Researching for my previous Mind Matters article about bird and bee biological software, I came across a short piece at Quanta Magazine entitled “The Simple Algorithm That Ants Use to Build Bridges.” Really, a “simple” insect algorithm? Intriguing.

Eric Cassell’s book, Animal Algorithms (2021), reveals the complex and intricate hardware-software systems enabling bird and insect procedures for migration, building nests and structures, social cooperation, and navigation. Grounded in engineering training and experience, Cassell shows that animal algorithms must be designed top-down starting with a goal, fashioning the data input sensors, developing the necessary procedures, and implementing them in software to direct hardware. Yet the Quanta Magazine piece reported that Panamanian army ants’ procedures for building bridges of living ants is accomplished using a “simple algorithm.”

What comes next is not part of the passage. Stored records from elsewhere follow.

-- pv_equiv track=rewrite | github.com/Fondamenti18/fondamenti-di-programmazione | students/1808114/homework02/program02.py | diz_gen
-- ===== SOURCE A (Python) =====
-- def space_rmv_i(lst, t = 0):
--     if t == 1: lst = lst.split(' ')
--     while True:
--         if lst[0] == '' and len(lst) > 1:
--             del lst[0]
--         else: break
--     if t == 1: return " ".join(lst)
--     else: return lst
--
-- def space_rmv_f(lst, t = 0):
--     if t == 1: lst = lst.split(' ')
--     while True:
--         if lst[len(lst)-1] == '' and len(lst) > 1:
--             del lst[len(lst)-1]
--         else: break
--     if t == 1: return " ".join(lst)
--     else: return lst
--
-- def find_id(string):
--     i = 0
--     strid = ""
--     while True:
--         if string[i].isdigit():
--             strid += string[i]
--             i += 1
--         else: break
--     return strid
--
-- def risfc(lst, keys):
--     c = 0
--     while c < len(lst):
--         lst[c] = lst[c].replace(str(keys[c]), " ", 1).replace("sub", " ", 1)
--         lst[c] = space_rmv_i(lst[c], 1)
--         lst[c] = space_rmv_f(lst[c], 1)
--         c += 1
--     return lst
--
-- def diz_gen(lst):
--     c = 0
--     keys = ""
--     while c < len(lst):
--         keys += str(find_id(lst[c])) + " "
--         c += 1
--     keys = keys.split(" ")
--     lst = risfc(lst, keys)
--     diz = dict(zip(keys, lst))
--     return diz
-- ===== SOURCE B (Python) =====
-- def diz_gen(lst):
--     # Index/slice surgery instead of A's replace+split/join pipeline: the key is the
--     # maximal digit prefix, so "replace(key,' ',1)" is just dropping that prefix; the
--     # first "sub" is spliced out by find+slicing; the spaces are trimmed with a
--     # two-pointer scan.  Builds the dict directly in one pass (no keys string, no zip).
--     # Mutates lst in place like the original.
--     diz = {}
--     for i in range(len(lst)):
--         s = lst[i]
--         n = 0
--         while n < len(s) and s[n].isdigit():
--             n += 1
--         key = s[:n]
--         rest = s[n:]
--         j = rest.find("sub")
--         if j >= 0:
--             rest = rest[:j] + " " + rest[j + 3:]
--         lo = 0
--         while lo < len(rest) and rest[lo] == " ":
--             lo += 1
--         hi = len(rest)
--         while hi > lo and rest[hi - 1] == " ":
--             hi -= 1
--         val = rest[lo:hi]
--         lst[i] = val
--         diz[key] = val
--     return diz
-- ===== Notes on version B (the rewrite author's own statement) =====
-- stated objective: faster
-- what changed: Replaces A's staged pipeline (concatenate all keys into one string and re-split it, replace(key)/replace('sub') plus split/join-based space trimming, dict(zip)) with per-element index/slice surgery: drop the digit prefix directly, splice out the first 'sub' via find and slicing, trim spaces with a two-pointer index scan, and insert into the dict in one pass.
import Mathlib
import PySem

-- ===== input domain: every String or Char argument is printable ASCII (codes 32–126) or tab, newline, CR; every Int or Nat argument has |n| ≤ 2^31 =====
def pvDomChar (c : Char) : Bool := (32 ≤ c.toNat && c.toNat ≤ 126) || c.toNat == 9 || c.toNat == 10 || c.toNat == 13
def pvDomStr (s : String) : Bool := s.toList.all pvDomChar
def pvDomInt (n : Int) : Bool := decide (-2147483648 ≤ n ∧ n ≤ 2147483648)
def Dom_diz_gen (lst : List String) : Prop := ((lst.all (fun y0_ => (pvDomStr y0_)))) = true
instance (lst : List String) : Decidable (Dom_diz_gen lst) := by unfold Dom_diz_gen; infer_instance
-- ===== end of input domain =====

-- B replaces A's staged pipeline (keys string re-split, replace/split/join transform
-- pass, dict(zip)) with per-element index/slice surgery: drop the digit prefix, splice
-- out the first "sub" via find + slicing, trim spaces with a two-pointer scan, insert
-- into the dict in one pass; no quadratic keys-string rebuild (objective: faster).  Both Pythons mutate the argument
-- list in place identically; the equivalence proved here is about the RETURN value only.

-- ===== PORT A =====
-- s.replace(old, new, 1): exact: first occurrence via Chars.find ("" is found at 0).
def pvReplace1 (cs old new : List Char) : List Char :=
  let i := PySem.Chars.find cs old
  if i = -1 then cs else cs.take i.toNat ++ new ++ cs.drop (i.toNat + old.length)

-- find_id: collect leading digits.  Python raises IndexError when the index runs off
-- the end (element empty or all digits); those inputs are excluded by Pre_diz_gen.
def pvFindId : List Char → List Char
  | [] => []
  | c :: r => if PySem.Chars.isdigit c then c :: pvFindId r else []

-- space_rmv_i's while loop: del lst[0] while it is '' and len > 1
def pvRmvI : List (List Char) → List (List Char)
  | [] :: (x :: xs) => pvRmvI (x :: xs)
  | l => l

-- space_rmv_f's while loop: del lst[-1] while it is '' and len > 1
def pvRmvF (l : List (List Char)) : List (List Char) :=
  if _h : l.getLast? = some [] ∧ 1 < l.length then pvRmvF l.dropLast else l
termination_by l.length
decreasing_by simp [List.length_dropLast]; omega

def pvSpaceRmvI (cs : List Char) : List Char :=
  PySem.Chars.join [' '] (pvRmvI (PySem.Chars.splitOn cs [' ']))

def pvSpaceRmvF (cs : List Char) : List Char :=
  PySem.Chars.join [' '] (pvRmvF (PySem.Chars.splitOn cs [' ']))

-- risfc's while loop over c < len(lst), using keys[c] (keys is always one longer)
def pvRisfc : List (List Char) → List (List Char) → List (List Char)
  | [], _ => []
  | x :: xs, k :: ks =>
      pvSpaceRmvF (pvSpaceRmvI (pvReplace1 (pvReplace1 x k [' ']) "sub".toList [' ']))
        :: pvRisfc xs ks
  | x :: xs, [] => x :: xs  -- unreachable from diz_gen: Python keys[c] would raise

def diz_gen (lst : List String) : List (String × String) :=
  let lstC := lst.map String.toList
  let keysStr := lstC.foldl (fun acc s => acc ++ (pvFindId s ++ [' '])) []
  let keys := PySem.Chars.splitOn keysStr [' ']
  let vals := pvRisfc lstC keys
  let d := (keys.zip vals).foldl (fun d p => d.insert p.1 p.2)
    (PySem.Dict.empty (κ := List Char) (ν := List Char))
  d.items.map (fun p => (String.mk p.1, String.mk p.2))

-- ===== PORT B =====
-- n loop: while n < len(s) and s[n].isdigit(): n += 1
def bDigits : List Char → Nat
  | [] => 0
  | c :: r => if PySem.Chars.isdigit c then bDigits r + 1 else 0

-- j = rest.find("sub"); if j >= 0: rest = rest[:j] + " " + rest[j+3:]
def bSub (rest : List Char) : List Char :=
  let j := PySem.Chars.find rest "sub".toList
  if 0 ≤ j then rest.take j.toNat ++ [' '] ++ rest.drop (j.toNat + 3) else rest

-- lo loop: while lo < len(rest) and rest[lo] == ' ': lo += 1
def bLo : List Char → Nat
  | [] => 0
  | c :: r => if c = ' ' then bLo r + 1 else 0

-- hi loop: while hi > lo and rest[hi-1] == ' ': hi -= 1  (rest[hi-1] always in range,
-- so getD is exact; structural recursion on hi)
def bHi (rest : List Char) (lo : Nat) : Nat → Nat
  | 0 => 0
  | hi + 1 => if lo < hi + 1 ∧ rest.getD hi ' ' = ' ' then bHi rest lo hi else hi + 1

-- key = s[:n]; rest = (sub-splice of s[n:]); val = rest[lo:hi]
def bVal (s : List Char) : List Char :=
  let rest := bSub (s.drop (bDigits s))
  (rest.drop (bLo rest)).take (bHi rest (bLo rest) rest.length - bLo rest)

def diz_gen_alt (lst : List String) : List (String × String) :=
  let d := lst.foldl
    (fun d s => d.insert (s.toList.take (bDigits s.toList)) (bVal s.toList))
    (PySem.Dict.empty (κ := List Char) (ν := List Char))
  d.items.map (fun p => (String.mk p.1, String.mk p.2))

-- ===== PRECONDITION & SPEC =====
-- Pre_ excludes exactly the inputs where Python A raises: find_id runs off the end of
-- an element whose characters are all digits (including the empty string).
def Pre_diz_gen (lst : List String) : Prop :=
  ∀ s ∈ lst, (s.toList.all (fun c => PySem.Chars.isdigit c)) = false
instance (lst : List String) : Decidable (Pre_diz_gen lst) := by unfold Pre_diz_gen; infer_instance

def pvWitness_diz_gen : List String := ["12 sub anna", "no key", "  7 spaced sub  "]

def Spec_diz_gen (lst : List String) (out : List (String × String)) : Prop := out = diz_gen_alt lst
instance (lst : List String) (out : List (String × String)) : Decidable (Spec_diz_gen lst out) := by unfold Spec_diz_gen; infer_instance

-- ===== CLAIM (what is proved, stated in full; the proofs are below) =====
def Claim_equal_diz_gen : Prop := ∀ (lst : List String), Dom_diz_gen lst → Pre_diz_gen lst → Spec_diz_gen lst (diz_gen lst)
-- ===== LEMMAS AND PROOFS =====

-- proof-side names for the per-element pieces of A's transformation
def pvKeyB (cs : List Char) : List Char := cs.takeWhile (fun c => PySem.Chars.isdigit c)

def pvValB (cs : List Char) : List Char :=
  PySem.Chars.stripChars (pvReplace1 (pvReplace1 cs (pvKeyB cs) [' ']) "sub".toList [' ']) [' ']

theorem pvFindId_eq_takeWhile (cs : List Char) : pvFindId cs = pvKeyB cs := by
  induction cs with
  | nil => rfl
  | cons c r ih => simp [pvFindId, pvKeyB, List.takeWhile] at *; split <;> simp_all

theorem pvFindId_no_space (cs : List Char) : ' ' ∉ pvFindId cs := by
  induction cs with
  | nil => simp [pvFindId]
  | cons c r ih =>
    simp only [pvFindId]
    split
    · rename_i h
      intro hm
      rcases List.mem_cons.mp hm with rfl | hm
      · exact absurd h (by decide)
      · exact ih hm
    · simp

-- PySem's splitOn with the one-space separator is Mathlib's List.splitOn ' '
theorem splitOn_go_eq (l : List Char) : ∀ (fuel : Nat) (cur : List Char) (acc : List (List Char)),
    l.length < fuel →
    PySem.Chars.splitOn.go [' '] fuel l cur acc
      = acc.reverse ++ ((l.splitOn ' ').modifyHead (cur.reverse ++ ·)) := by
  induction l with
  | nil =>
    intro fuel cur acc h
    match fuel, h with
    | fuel+1, _ => simp [PySem.Chars.splitOn.go, List.splitOn]
  | cons c rest ih =>
    intro fuel cur acc h
    match fuel, h with
    | fuel+1, h =>
      by_cases hc : c = ' '
      · subst hc
        rw [show PySem.Chars.splitOn.go [' '] (fuel+1) (' '::rest) cur acc
            = PySem.Chars.splitOn.go [' '] fuel rest [] (cur.reverse :: acc) by
          simp [PySem.Chars.splitOn.go, List.isPrefixOf]]
        rw [ih fuel [] _ (by simpa using h)]
        simp [List.splitOn, List.splitOnP_cons]
        exact congrFun List.modifyHead_id _
      · rw [show PySem.Chars.splitOn.go [' '] (fuel+1) (c::rest) cur acc
            = PySem.Chars.splitOn.go [' '] fuel rest (c :: cur) acc by
          have hcc : (' ' == c) = false := by simp [Ne.symm hc]
          simp [PySem.Chars.splitOn.go, List.isPrefixOf, hcc]]
        rw [ih fuel _ _ (by simpa using h)]
        simp [List.splitOn, List.splitOnP_cons, hc, List.modifyHead_modifyHead]
        rfl

theorem pySplitOn_eq (cs : List Char) :
    PySem.Chars.splitOn cs [' '] = cs.splitOn ' ' := by
  rw [PySem.Chars.splitOn, splitOn_go_eq cs (cs.length+1) [] [] (by omega)]
  simp
  exact congrFun List.modifyHead_id _

theorem splitOn_space_head (r : List Char) :
    (' ' :: r).splitOn ' ' = [] :: r.splitOn ' ' := by
  simp [List.splitOn, List.splitOnP_cons]

theorem splitOn_char_head (c : Char) (r : List Char) (hc : c ≠ ' ') :
    (c :: r).splitOn ' ' = (r.splitOn ' ').modifyHead (c :: ·) := by
  simp [List.splitOn, List.splitOnP_cons, hc]

theorem splitOn_exists_cons (r : List Char) : ∃ p ps, r.splitOn ' ' = p :: ps :=
  List.exists_cons_of_ne_nil (by simp [List.splitOn]; exact List.splitOnP_ne_nil _ _)

theorem splitOn_append_of_no_space (a rest : List Char) (h : ' ' ∉ a) :
    (a ++ ' ' :: rest).splitOn ' ' = a :: rest.splitOn ' ' := by
  induction a with
  | nil => simp [List.splitOn, List.splitOnP_cons]
  | cons c a' ih =>
    have hc : c ≠ ' ' := fun hh => h (hh ▸ List.mem_cons_self)
    have ih' := ih (fun hm => h (List.mem_cons_of_mem _ hm))
    simp only [List.cons_append, List.splitOn, List.splitOnP_cons, beq_iff_eq, hc]
    simp only [List.splitOn] at ih'
    rw [if_neg (by simp [hc]), ih']
    rfl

The problem the army ants must solve: crossing gaps and holes appearing in the path of a migrating ant colony. The Quanta piece reports research suggesting the ants deploy an algorithm with these basic elements:

[…]

Buried within the Quanta piece’s common verbs like “detects” is one whale of a lot of hardware and software. To “detect a gap” requires first the sensory hardware. The army ant needs a fully functional neural system with the sense of touch, probably smell, and perhaps some vision. There is nothing “simple” about designing neural systems and the computer systems to receive and interpret neural sensory inputs. Human scientists and engineers have labored for decades working on how to fashion neural-like hardware.

Richard Stevens,For ants, building a bridge is no “simple” task” at Mind Matters News (November 30, 2021)

Science media must describe the living ant bridge as “simple.” To deal with the true state of affairs would just raise too many questions.

Here’s an example:

Read the rules of the algorithm at For ants, building a bridge is no “simple” task.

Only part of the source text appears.